-- pv_equiv track=rewrite | github.com/Zhaoyilunnn/llm4ad | tests/test_task_bp_2d.py | determine_next_assignment
-- ===== SOURCE A (Python) =====
-- from typing import List, Tuple
--
-- def determine_next_assignment(remaining_items: List[int], remaining_capacities: List[int]) -> Tuple[int, int | None]:
--     """
--     Determine the next item and bin to pack based on a greedy heuristic.
--     Args:
--     remaining_items: A list of remaining item weights.
--     remaining_capacities: A list of remaining capacities of feasible bins.
--     Returns:
--     A tuple containing:
--     - The selected item to pack.
--     - The selected bin to pack the item into (or None if no feasible bin is found).
--     """
--     sorted_items = sorted(remaining_items)
--     sorted_bins = sorted(remaining_capacities, reverse=True)
--     for item in sorted_items:
--         for bin_idx, capacity in enumerate(sorted_bins):
--             if item <= capacity:
--                 return item, bin_idx
--     return (sorted_items[0], None) if sorted_items else (None, None)
-- ===== SOURCE B (Python) =====
-- def determine_next_assignment(remaining_items, remaining_capacities):
--     # O(n+m): the greedy always picks the smallest item; it fits iff it fits
--     # the largest bin, and then the chosen bin index is always 0.
--     if not remaining_items:
--         return (None, None)
--     item = min(remaining_items)
--     if remaining_capacities and item <= max(remaining_capacities):
--         return (item, 0)
--     return (item, None)
-- ===== Notes on version B (the rewrite author's own statement) =====
-- stated objective: faster
-- what changed: Replaces the two sorts and nested scan by a single min/max pass: the greedy always selects the smallest item and bin index 0 of the descending-sorted bins, i.e. (min,0) if min item fits max capacity else (min,None).
import Mathlib
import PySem

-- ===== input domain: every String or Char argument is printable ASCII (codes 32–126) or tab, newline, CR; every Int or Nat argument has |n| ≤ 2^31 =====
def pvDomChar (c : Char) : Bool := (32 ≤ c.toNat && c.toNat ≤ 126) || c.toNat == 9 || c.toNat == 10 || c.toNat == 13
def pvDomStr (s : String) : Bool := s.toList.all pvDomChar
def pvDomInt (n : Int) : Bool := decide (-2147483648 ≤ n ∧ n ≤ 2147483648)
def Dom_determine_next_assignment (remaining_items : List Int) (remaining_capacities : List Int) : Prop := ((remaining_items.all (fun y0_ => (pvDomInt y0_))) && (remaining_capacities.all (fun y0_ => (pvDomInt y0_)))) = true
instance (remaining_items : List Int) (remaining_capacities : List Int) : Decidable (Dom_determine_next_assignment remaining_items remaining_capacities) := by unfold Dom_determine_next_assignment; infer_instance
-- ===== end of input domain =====

-- B replaces A's two sorts and nested scan by one min/max pass (asymptotically faster).

-- ===== PORT A =====
-- inner 'for bin_idx, capacity in enumerate(sorted_bins): if item <= capacity: return bin_idx'
def pvInnerA (item : Int) : List Int → Int → Option Int
  | [], _ => none
  | c :: rest, idx => if item ≤ c then some idx else pvInnerA item rest (idx + 1)

-- outer 'for item in sorted_items: …'
def pvOuterA (sorted_bins : List Int) : List Int → Option (Int × Int)
  | [] => none
  | i :: rest =>
    match pvInnerA i sorted_bins 0 with
    | some idx => some (i, idx)
    | none => pvOuterA sorted_bins rest

def determine_next_assignment (remaining_items : List Int) (remaining_capacities : List Int) : Option Int × Option Int :=
  let sorted_items := PySem.List.sorted remaining_items (fun x => x) false
  let sorted_bins := PySem.List.sorted remaining_capacities (fun x => x) true
  match pvOuterA sorted_bins sorted_items with
  | some (it, idx) => (some it, some idx)
  | none =>
    match sorted_items with
    | [] => (none, none)
    | x :: _ => (some x, none)

-- ===== PORT B =====
def determine_next_assignment_alt (remaining_items : List Int) (remaining_capacities : List Int) : Option Int × Option Int :=
  match PySem.List.min? remaining_items (fun x => x) with
  | none => (none, none)
  | some item =>
    match PySem.List.max? remaining_capacities (fun x => x) with
    | some m => if item ≤ m then (some item, some 0) else (some item, none)
    | none => (some item, none)

-- ===== PRECONDITION & SPEC =====
def Spec_determine_next_assignment (remaining_items : List Int) (remaining_capacities : List Int) (out : Option Int × Option Int) : Prop := out = determine_next_assignment_alt remaining_items remaining_capacities
instance (remaining_items : List Int) (remaining_capacities : List Int) (out : Option Int × Option Int) : Decidable (Spec_determine_next_assignment remaining_items remaining_capacities out) := by unfold Spec_determine_next_assignment; infer_instance

-- ===== CLAIM (what is proved, stated in full; the proofs are below) =====
def Claim_equal_determine_next_assignment : Prop := ∀ (remaining_items : List Int) (remaining_capacities : List Int), Dom_determine_next_assignment remaining_items remaining_capacities → Spec_determine_next_assignment remaining_items remaining_capacities (determine_next_assignment remaining_items remaining_capacities)

-- ===== LEMMAS AND PROOFS =====

-- the inner scan finds nothing when the item fits no bin
theorem pvInnerA_none (item : Int) (bins : List Int) (h : ∀ c ∈ bins, ¬ item ≤ c) :
    ∀ k, pvInnerA item bins k = none := by
  induction bins with
  | nil => intro k; rfl
  | cons c rest ih =>
    intro k
    simp only [pvInnerA]
    rw [if_neg (h c (by simp))]
    exact ih (fun x hx => h x (by simp [hx])) (k + 1)

theorem pvOuterA_none (bins : List Int) (s : List Int)
    (h : ∀ i ∈ s, ∀ c ∈ bins, ¬ i ≤ c) : pvOuterA bins s = none := by
  induction s with
  | nil => rfl
  | cons i rest ih =>
    simp only [pvOuterA]
    rw [pvInnerA_none i bins (h i (by simp)) 0]
    exact ih (fun x hx => h x (by simp [hx]))

-- the head of sorted(xs) is min(xs)
theorem head_sorted_eq_min (xs : List Int) (m : Int) (t : List Int)
    (h : PySem.List.sorted xs (fun x => x) false = m :: t) :
    PySem.List.min? xs (fun x => x) = some m := by
  have hmem : m ∈ xs := (PySem.List.mem_sorted xs (fun x => x) false m).mp (by rw [h]; simp)
  cases hmin : PySem.List.min? xs (fun x => x) with
  | none =>
    have : xs = [] := (PySem.List.min?_eq_none_iff xs (fun x => x)).mp hmin
    subst this; simp at hmem
  | some m' =>
    have h1 : m' ≤ m := PySem.List.min?_isMin hmin m hmem
    have h2 : m ≤ m' := PySem.List.key_head_sorted_le xs (fun x => x) h m' (PySem.List.min?_mem hmin)
    exact congrArg some (le_antisymm h1 h2)

-- the head of sorted(xs, reverse=True) is max(xs)
theorem head_sorted_rev_eq_max (xs : List Int) (m : Int) (t : List Int)
    (h : PySem.List.sorted xs (fun x => x) true = m :: t) :
    PySem.List.max? xs (fun x => x) = some m := by
  have hmem : m ∈ xs := (PySem.List.mem_sorted xs (fun x => x) true m).mp (by rw [h]; simp)
  cases hmax : PySem.List.max? xs (fun x => x) with
  | none =>
    have : xs = [] := (PySem.List.max?_eq_none_iff xs (fun x => x)).mp hmax
    subst this; simp at hmem
  | some m' =>
    have h1 : m ≤ m' := PySem.List.max?_isMax hmax m hmem
    have h2 : m' ≤ m := PySem.List.key_head_sorted_rev_ge xs (fun x => x) h m' (PySem.List.max?_mem hmax)
    exact congrArg some (le_antisymm h2 h1)

-- ===== VERDICT (by name: the statement is the Claim_ definition above) =====
theorem determine_next_assignment_spec : Claim_equal_determine_next_assignment := by
  intro items caps _
  unfold Spec_determine_next_assignment determine_next_assignment determine_next_assignment_alt
  cases hs : PySem.List.sorted items (fun x => x) false with
  | nil =>
    have : items = [] := (PySem.List.sorted_eq_nil_iff items (fun x => x) false).mp hs
    subst this
    simp [pvOuterA, PySem.List.min?]
  | cons m t =>
    rw [head_sorted_eq_min items m t hs]
    cases hb : PySem.List.sorted caps (fun x => x) true with
    | nil =>
      have hc : caps = [] := (PySem.List.sorted_eq_nil_iff caps (fun x => x) true).mp hb
      subst hc
      have : pvOuterA [] (m :: t) = none := pvOuterA_none [] (m :: t) (by simp)
      simp [this, PySem.List.max?]
    | cons c bt =>
      rw [head_sorted_rev_eq_max caps c bt hb]
      by_cases hfit : m ≤ c
      · simp only [pvOuterA, pvInnerA, if_pos hfit]
      · have houter : pvOuterA (c :: bt) (m :: t) = none := by
          apply pvOuterA_none
          intro i hi cap hcap hle
          have h1 : m ≤ i := PySem.List.key_head_sorted_le items (fun x => x) hs i ((PySem.List.mem_sorted items (fun x => x) false i).mp (by rw [hs]; exact hi))
          have h2 : cap ≤ c := PySem.List.key_head_sorted_rev_ge caps (fun x => x) hb cap ((PySem.List.mem_sorted caps (fun x => x) true cap).mp (by rw [hb]; exact hcap))
          exact hfit (le_trans h1 (le_trans hle h2))
        simp [houter, hfit]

================

**Your task**.
Take every line from the listing above that includes the word "sorts" and copy it.

**Solved problem**.
-- what changed: Replaces the two sorts and nested scan by a single min/max pass: the greedy always selects the smallest item and bin index 0 of the descending-sorted bins, i.e. (min,0) if min item fits max capacity else (min,None).
-- B replaces A's two sorts and nested scan by one min/max pass (asymptotically faster).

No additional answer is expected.